-- Activity --
Some entries follow. Reproduce exactly the lines starting at the one with "else pvB_reweave keep_spaces cs ts" and stopping after the one with "-- ===== CLAIM".

Saved entries
-- pv_equiv track=rewrite | github.com/TherionAcribus/GeoApp | plugins/official/rozier/main.py | _process
-- ===== SOURCE A (Python) =====
-- from typing import Any, Dict, List, Tuple
--
-- def _process(text: str, key: str, encode: bool,
--              preserve_case: bool, keep_spaces: bool) -> str:
--     """
--     Applique le chiffrement ou déchiffrement de Rozier lettre par lettre.
--
--     Seules les lettres sont transformées. Les autres caractères sont
--     soit conservés (keep_spaces=True) soit supprimés.
--     """
--     n = len(key)
--     key_vals = [ord(c) - ord('A') for c in key]
--
--     result: List[str] = []
--     alpha_idx = 0
--
--     for ch in text:
--         if ch.isalpha():
--             is_lower = ch.islower()
--             val = ord(ch.upper()) - ord('A')
--             i = alpha_idx % n
--             k0 = key_vals[i]
--             k1 = key_vals[(i + 1) % n]
--
--             if encode:
--                 new_val = (val + k1 - k0) % 26
--             else:
--                 new_val = (val - k1 + k0) % 26
--
--             new_ch = chr(new_val + ord('A'))
--             if preserve_case and is_lower:
--                 new_ch = new_ch.lower()
--             result.append(new_ch)
--             alpha_idx += 1
--         else:
--             if keep_spaces:
--                 result.append(ch)
--
--     return ''.join(result)
-- ===== SOURCE B (Python) =====
-- def _process(text: str, key: str, encode: bool,
--              preserve_case: bool, keep_spaces: bool) -> str:
--     """Three-phase Rozier cipher: extract letters, transform via a
--     precomputed cyclic delta table, then reweave into the original text."""
--     letters = [ch for ch in text if ch.isalpha()]
--     n = len(key)
--     key_vals = [ord(c) - ord('A') for c in key]
--     deltas = [(key_vals[(i + 1) % n] - key_vals[i]) % 26 for i in range(n)]
--     sign = 1 if encode else -1
--
--     transformed = []
--     for i, ch in enumerate(letters):
--         val = ord(ch.upper()) - ord('A')
--         new_val = (val + sign * deltas[i % n]) % 26
--         c = chr(new_val + ord('A'))
--         if preserve_case and ch.islower():
--             c = c.lower()
--         transformed.append(c)
--
--     it = iter(transformed)
--     out = []
--     for ch in text:
--         if ch.isalpha():
--             out.append(next(it))
--         elif keep_spaces:
--             out.append(ch)
--     return ''.join(out)
-- ===== Notes on version B (the rewrite author's own statement) =====
-- stated objective: alternative
-- what changed: Replaces A's single stateful loop (alpha counter, per-letter key lookups and per-letter branch on encode) with three phases: extract the letters, transform them by enumerate index against a precomputed cyclic delta table (one signed delta per key position), and reweave the transformed letters back through the original text with an iterator.
import Mathlib
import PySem

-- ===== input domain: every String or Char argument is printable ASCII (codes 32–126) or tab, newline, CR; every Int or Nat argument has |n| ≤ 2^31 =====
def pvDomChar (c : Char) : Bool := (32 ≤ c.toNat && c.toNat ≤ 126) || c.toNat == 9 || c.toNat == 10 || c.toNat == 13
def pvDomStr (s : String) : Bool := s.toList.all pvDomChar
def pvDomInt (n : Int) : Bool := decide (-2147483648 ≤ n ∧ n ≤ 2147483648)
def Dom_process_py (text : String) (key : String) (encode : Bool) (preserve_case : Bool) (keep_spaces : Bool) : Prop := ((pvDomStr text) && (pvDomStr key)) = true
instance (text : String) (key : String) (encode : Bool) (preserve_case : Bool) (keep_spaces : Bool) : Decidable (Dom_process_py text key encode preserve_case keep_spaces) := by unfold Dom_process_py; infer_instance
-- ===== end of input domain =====

-- B re-decomposes A's single stateful loop into three phases (extract letters, transform by index
-- against a precomputed cyclic delta table, reweave into the original text); same cost, alternative structure.


-- ===== PORT A =====
-- A's single loop over text with the running alpha counter; keyVals[i] lookups are in range
-- whenever Python does not raise (Pre_ guarantees n > 0 when a letter is reached), so getD is exact there.
def pvA_loop (keyVals : List Int) (n : Nat) (encode preserve_case keep_spaces : Bool) :
    List Char → Nat → List Char
  | [], _ => []
  | ch :: rest, alphaIdx =>
    if PySem.Chars.isalpha ch then
      let isLower := PySem.Chars.islower ch
      let val : Int := ((PySem.Chars.upperChar ch).toNat : Int) - 65
      let i := alphaIdx % n
      let k0 := keyVals.getD i 0
      let k1 := keyVals.getD ((i + 1) % n) 0
      let newVal := if encode then PySem.Int.mod (val + k1 - k0) 26 else PySem.Int.mod (val - k1 + k0) 26
      let newCh := Char.ofNat (newVal.toNat + 65)
      let newCh' := if preserve_case && isLower then PySem.Chars.lowerChar newCh else newCh
      newCh' :: pvA_loop keyVals n encode preserve_case keep_spaces rest (alphaIdx + 1)
    else if keep_spaces then ch :: pvA_loop keyVals n encode preserve_case keep_spaces rest alphaIdx
    else pvA_loop keyVals n encode preserve_case keep_spaces rest alphaIdx

def process_py (text : String) (key : String) (encode : Bool) (preserve_case : Bool) (keep_spaces : Bool) : String :=
  let n := key.toList.length
  let keyVals := key.toList.map (fun c => ((c.toNat : Int) - 65))
  String.mk (pvA_loop keyVals n encode preserve_case keep_spaces text.toList 0)

-- ===== PORT B =====
-- B's per-letter transform: index i into the precomputed delta table (deltas.getD is exact: i % n < n).
def pvB_f (deltas : List Int) (n : Nat) (sign : Int) (preserve_case : Bool) (p : Char × Nat) : Char :=
  let val : Int := ((PySem.Chars.upperChar p.1).toNat : Int) - 65
  let newVal := PySem.Int.mod (val + sign * deltas.getD (p.2 % n) 0) 26
  let c := Char.ofNat (newVal.toNat + 65)
  if preserve_case && PySem.Chars.islower p.1 then PySem.Chars.lowerChar c else c

-- B's reweave loop: each alphabetic position takes the next transformed letter (next(it); the empty
-- case is unreachable since the transformed list has exactly one letter per alphabetic position).
def pvB_reweave (keep_spaces : Bool) : List Char → List Char → List Char
  | [], _ => []
  | c :: cs, ts =>
    if PySem.Chars.isalpha c then
      match ts with
      | t :: ts' => t :: pvB_reweave keep_spaces cs ts'
      | [] => []
    else if keep_spaces then c :: pvB_reweave keep_spaces cs ts
    else pvB_reweave keep_spaces cs ts

def process_py_alt (text : String) (key : String) (encode : Bool) (preserve_case : Bool) (keep_spaces : Bool) : String :=
  let letters := text.toList.filter PySem.Chars.isalpha
  let n := key.toList.length
  let keyVals := key.toList.map (fun c => ((c.toNat : Int) - 65))
  let deltas := (List.range n).map (fun i => PySem.Int.mod (keyVals.getD ((i + 1) % n) 0 - keyVals.getD i 0) 26)
  let sign : Int := if encode then 1 else -1
  let transformed := letters.zipIdx.map (pvB_f deltas n sign preserve_case)
  String.mk (pvB_reweave keep_spaces text.toList transformed)

-- ===== PRECONDITION & SPEC =====
-- Pre_ excludes exactly the inputs on which A raises ZeroDivisionError (alpha_idx % 0): empty key
-- together with a text containing at least one letter.  B raises there too.
def Pre_process_py (text : String) (key : String) (encode : Bool) (preserve_case : Bool) (keep_spaces : Bool) : Prop :=
  key.toList ≠ [] ∨ (text.toList.all (fun c => !PySem.Chars.isalpha c)) = true
instance (text : String) (key : String) (encode : Bool) (preserve_case : Bool) (keep_spaces : Bool) : Decidable (Pre_process_py text key encode preserve_case keep_spaces) := by unfold Pre_process_py; infer_instance

def pvWitness_process_py : String × String × Bool × Bool × Bool := ("Hello, World!", "KEY", true, true, true)

def Spec_process_py (text : String) (key : String) (encode : Bool) (preserve_case : Bool) (keep_spaces : Bool) (out : String) : Prop := out = process_py_alt text key encode preserve_case keep_spaces
instance (text : String) (key : String) (encode : Bool) (preserve_case : Bool) (keep_spaces : Bool) (out : String) : Decidable (Spec_process_py text key encode preserve_case keep_spaces out) := by unfold Spec_process_py; infer_instance

-- ===== CLAIM (what is proved, stated in full; the proofs are below) =====
def Claim_equal_process_py : Prop := ∀ (text : String) (key : String) (encode : Bool) (preserve_case : Bool) (keep_spaces : Bool), Dom_process_py text key encode preserve_case keep_spaces → Pre_process_py text key encode preserve_case keep_spaces → Spec_process_py text key encode preserve_case keep_spaces (process_py text key encode preserve_case keep_spaces)

-- ===== LEMMAS AND PROOFS =====

-- The two per-letter computations agree: A's inline '(val ± (k1 - k0)) % 26' equals B's
-- 'val + sign * ((k1 - k0) % 26)' modulo 26.
theorem pvEnc (v k0 k1 : Int) :
    PySem.Int.mod (v + 1 * PySem.Int.mod (k1 - k0) 26) 26 = PySem.Int.mod (v + k1 - k0) 26 := by
  rw [PySem.Int.mod_eq_emod_of_pos (b := 26) (by norm_num), PySem.Int.mod_eq_emod_of_pos (b := 26) (by norm_num),
      PySem.Int.mod_eq_emod_of_pos (b := 26) (by norm_num)]
  omega

theorem pvDec (v k0 k1 : Int) :
    PySem.Int.mod (v + -1 * PySem.Int.mod (k1 - k0) 26) 26 = PySem.Int.mod (v - k1 + k0) 26 := by
  rw [PySem.Int.mod_eq_emod_of_pos (b := 26) (by norm_num), PySem.Int.mod_eq_emod_of_pos (b := 26) (by norm_num),
      PySem.Int.mod_eq_emod_of_pos (b := 26) (by norm_num)]
  omega

-- When the key is nonempty, A's loop from counter a equals B's reweave of the letters
-- transformed with enumerate indices starting at a.
theorem pvMain (keyVals : List Int) (n : Nat) (hn : 0 < n)
    (encode preserve_case keep_spaces : Bool) (cs : List Char) (a : Nat) :
    pvA_loop keyVals n encode preserve_case keep_spaces cs a =
      pvB_reweave keep_spaces cs
        (((cs.filter PySem.Chars.isalpha).zipIdx a).map
          (pvB_f ((List.range n).map (fun i => PySem.Int.mod (keyVals.getD ((i + 1) % n) 0 - keyVals.getD i 0) 26))
            n (if encode then (1 : Int) else -1) preserve_case)) := by
  induction cs generalizing a with
  | nil => simp [pvA_loop, pvB_reweave]
  | cons c rest ih =>
    by_cases hc : PySem.Chars.isalpha c
    · rw [List.filter_cons_of_pos hc]
      simp only [pvA_loop, pvB_reweave, hc, if_pos, List.zipIdx_cons, List.map_cons]
      rw [ih (a + 1)]
      congr 1
      have hlt : a % n < n := Nat.mod_lt _ hn
      simp only [pvB_f]
      rw [PySem.List.getD_map_range _ n (a % n) 0 hlt]
      cases encode with
      | true => rw [show (if true = true then (1 : Int) else -1) = 1 from rfl, pvEnc]; rfl
      | false => rw [show (if false = true then (1 : Int) else -1) = -1 from rfl, pvDec]; rfl
    · rw [List.filter_cons_of_neg hc]
      cases keep_spaces <;> simp [pvA_loop, pvB_reweave, hc, ih a]

-- With no letters in the text, both sides ignore the key entirely.
theorem pvNoAlpha (keyVals : List Int) (n : Nat) (encode preserve_case keep_spaces : Bool)
    (cs : List Char) (h : ∀ c ∈ cs, PySem.Chars.isalpha c = false) (a : Nat) (ts : List Char) :
    pvA_loop keyVals n encode preserve_case keep_spaces cs a = pvB_reweave keep_spaces cs ts := by
  induction cs generalizing a with
  | nil => simp [pvA_loop, pvB_reweave]
  | cons c rest ih =>
    have hc := h c (by simp)
    have hrest : ∀ c ∈ rest, PySem.Chars.isalpha c = false := fun x hx => h x (by simp [hx])
    cases keep_spaces <;> simp [pvA_loop, pvB_reweave, hc, ih hrest a]

theorem pvNoAlpha_filter (cs : List Char) (h : ∀ c ∈ cs, PySem.Chars.isalpha c = false) :
    cs.filter PySem.Chars.isalpha = [] := by
  simp [List.filter_eq_nil_iff]; exact fun c hc => by simp [h c hc]

-- ===== VERDICT (by name: the statement is the Claim_ definition above) =====
theorem process_py_spec : Claim_equal_process_py := by
  intro text key encode preserve_case keep_spaces _hdom hpre
  show process_py text key encode preserve_case keep_spaces = _
  simp only [process_py, process_py_alt]
  rcases hpre with hk | hna
  · have hn : 0 < key.toList.length := by
      cases h : key.toList with
      | nil => exact absurd h hk
      | cons c cs => simp
    rw [pvMain _ _ hn]
  · have h : ∀ c ∈ text.toList, PySem.Chars.isalpha c = false := by
      intro c hc
      have := List.all_eq_true.mp hna c hc
      simpa using this
    rw [pvNoAlpha_filter _ h]
    simp only [List.zipIdx_nil, List.map_nil]
    exact congrArg String.mk (pvNoAlpha _ _ _ _ _ _ h 0 [])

-- Solution for this exercise --
    else pvB_reweave keep_spaces cs ts

def process_py_alt (text : String) (key : String) (encode : Bool) (preserve_case : Bool) (keep_spaces : Bool) : String :=
  let letters := text.toList.filter PySem.Chars.isalpha
  let n := key.toList.length
  let keyVals := key.toList.map (fun c => ((c.toNat : Int) - 65))
  let deltas := (List.range n).map (fun i => PySem.Int.mod (keyVals.getD ((i + 1) % n) 0 - keyVals.getD i 0) 26)
  let sign : Int := if encode then 1 else -1
  let transformed := letters.zipIdx.map (pvB_f deltas n sign preserve_case)
  String.mk (pvB_reweave keep_spaces text.toList transformed)

-- ===== PRECONDITION & SPEC =====
-- Pre_ excludes exactly the inputs on which A raises ZeroDivisionError (alpha_idx % 0): empty key
-- together with a text containing at least one letter.  B raises there too.
def Pre_process_py (text : String) (key : String) (encode : Bool) (preserve_case : Bool) (keep_spaces : Bool) : Prop :=
  key.toList ≠ [] ∨ (text.toList.all (fun c => !PySem.Chars.isalpha c)) = true
instance (text : String) (key : String) (encode : Bool) (preserve_case : Bool) (keep_spaces : Bool) : Decidable (Pre_process_py text key encode preserve_case keep_spaces) := by unfold Pre_process_py; infer_instance

def pvWitness_process_py : String × String × Bool × Bool × Bool := ("Hello, World!", "KEY", true, true, true)

def Spec_process_py (text : String) (key : String) (encode : Bool) (preserve_case : Bool) (keep_spaces : Bool) (out : String) : Prop := out = process_py_alt text key encode preserve_case keep_spaces
instance (text : String) (key : String) (encode : Bool) (preserve_case : Bool) (keep_spaces : Bool) (out : String) : Decidable (Spec_process_py text key encode preserve_case keep_spaces out) := by unfold Spec_process_py; infer_instance

-- ===== CLAIM (what is proved, stated in full; the proofs are below) =====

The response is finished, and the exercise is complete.